Saved entries:

-- pv_equiv track=rewrite | github.com/tph-kds/AVPoetica | mtm/mtm/processes/masktoken.py | _run_masked_count_syllables
-- ===== SOURCE A (Python) =====
-- def _run_masked_count_syllables(
--
--           masked_poem_input: str,
--           luc_bat: bool
-- ) -> str:
--     """
--     A function mask (line_relatedSentence) token into the final masked poem
--
--     Args:
--         stanza: stanza to check
--         luc_bat: whether or not the stanza is LỤC BÁT type stanza or not
--
--     Returns:
--         masked_poem(str): poem with error tokenization masked
--     """
--     first_sentence = True
--     j = 1
--     sentences = masked_poem_input.split("\n")
--     for i, sentence in enumerate(sentences):
--         if luc_bat:
--             if first_sentence:
--                 sentence = sentence + " " + f"(6_{j})"
--                 first_sentence = False
--             else:
--                 sentence = sentence + " " + f"(8_{j})"
--                 first_sentence = True
--                 j += 1
--         else:
--             sentence = sentence + " " + f"(7_{i+1})"
--
--         sentences[i] = sentence
--
--     return "\n".join(sentences)
-- ===== SOURCE B (Python) =====
-- def _run_masked_count_syllables(masked_poem_input: str, luc_bat: bool) -> str:
--     # Single character-level scan: no split/join, no per-line list. A tag is
--     # inserted before every newline and at the end of the text; the line number
--     # is the only state.
--     def tag(i):
--         if luc_bat:
--             return f"({'6' if i % 2 == 0 else '8'}_{i // 2 + 1})"
--         return f"(7_{i + 1})"
--
--     pieces = []
--     line_no = 0
--     for ch in masked_poem_input:
--         if ch == "\n":
--             pieces.append(" " + tag(line_no) + "\n")
--             line_no += 1
--         else:
--             pieces.append(ch)
--     pieces.append(" " + tag(line_no))
--     return "".join(pieces)
-- ===== Notes on version B (the rewrite author's own statement) =====
-- stated objective: alternative
-- what changed: Replaced A's split-into-lines / tag-each-line-with-threaded-toggle-and-counter / rejoin pipeline with a single character-level scan of the input that copies characters and inserts a tag before every newline and at the end, maintaining only the current line number.
import Mathlib
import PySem

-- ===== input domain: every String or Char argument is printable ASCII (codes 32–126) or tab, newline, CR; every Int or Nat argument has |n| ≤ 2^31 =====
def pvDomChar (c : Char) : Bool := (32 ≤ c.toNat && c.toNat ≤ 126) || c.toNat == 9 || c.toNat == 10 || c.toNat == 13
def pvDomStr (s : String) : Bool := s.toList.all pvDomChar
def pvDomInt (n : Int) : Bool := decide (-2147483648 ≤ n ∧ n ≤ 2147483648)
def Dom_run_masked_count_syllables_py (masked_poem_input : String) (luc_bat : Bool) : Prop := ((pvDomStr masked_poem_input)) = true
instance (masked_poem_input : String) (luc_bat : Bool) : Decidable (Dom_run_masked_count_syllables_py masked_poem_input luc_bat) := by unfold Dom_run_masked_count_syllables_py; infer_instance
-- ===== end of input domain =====

-- B replaces A's split-into-lines / tag-each-line / rejoin pipeline with a single
-- character-level scan that inserts a tag before each newline and at the end
-- (objective: alternative decomposition, no split/join and no per-line list).

-- ===== PORT A =====
-- the for-loop of A: state (first_sentence, j) threaded through the lines; i is the
-- enumerate index (used only in the non-luc_bat branch)
def pvLoopA (luc_bat : Bool) : List String → Bool → Int → Int → List String
  | [], _, _, _ => []
  | s :: rest, first, j, i =>
    if luc_bat then
      if first then
        (s ++ " " ++ ("(6_" ++ PySem.Int.toStr j ++ ")")) :: pvLoopA luc_bat rest false j (i + 1)
      else
        (s ++ " " ++ ("(8_" ++ PySem.Int.toStr j ++ ")")) :: pvLoopA luc_bat rest true (j + 1) (i + 1)
    else
      (s ++ " " ++ ("(7_" ++ PySem.Int.toStr (i + 1) ++ ")")) :: pvLoopA luc_bat rest first j (i + 1)

def run_masked_count_syllables_py (masked_poem_input : String) (luc_bat : Bool) : String :=
  -- split("\n") with a nonempty literal separator never raises, so getD [] is never taken
  PySem.Str.join "\n" (pvLoopA luc_bat ((PySem.Str.split? masked_poem_input "\n").getD []) true 1 0)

▶ [WHAT TO DO] Look for "if luc_bat then" in the records. Write out its line and every later line through the end exactly, with nothing more.

▶ [WRITTEN REPLY]
    if luc_bat then
      if first then
        (s ++ " " ++ ("(6_" ++ PySem.Int.toStr j ++ ")")) :: pvLoopA luc_bat rest false j (i + 1)
      else
        (s ++ " " ++ ("(8_" ++ PySem.Int.toStr j ++ ")")) :: pvLoopA luc_bat rest true (j + 1) (i + 1)
    else
      (s ++ " " ++ ("(7_" ++ PySem.Int.toStr (i + 1) ++ ")")) :: pvLoopA luc_bat rest first j (i + 1)

def run_masked_count_syllables_py (masked_poem_input : String) (luc_bat : Bool) : String :=
  -- split("\n") with a nonempty literal separator never raises, so getD [] is never taken
  PySem.Str.join "\n" (pvLoopA luc_bat ((PySem.Str.split? masked_poem_input "\n").getD []) true 1 0)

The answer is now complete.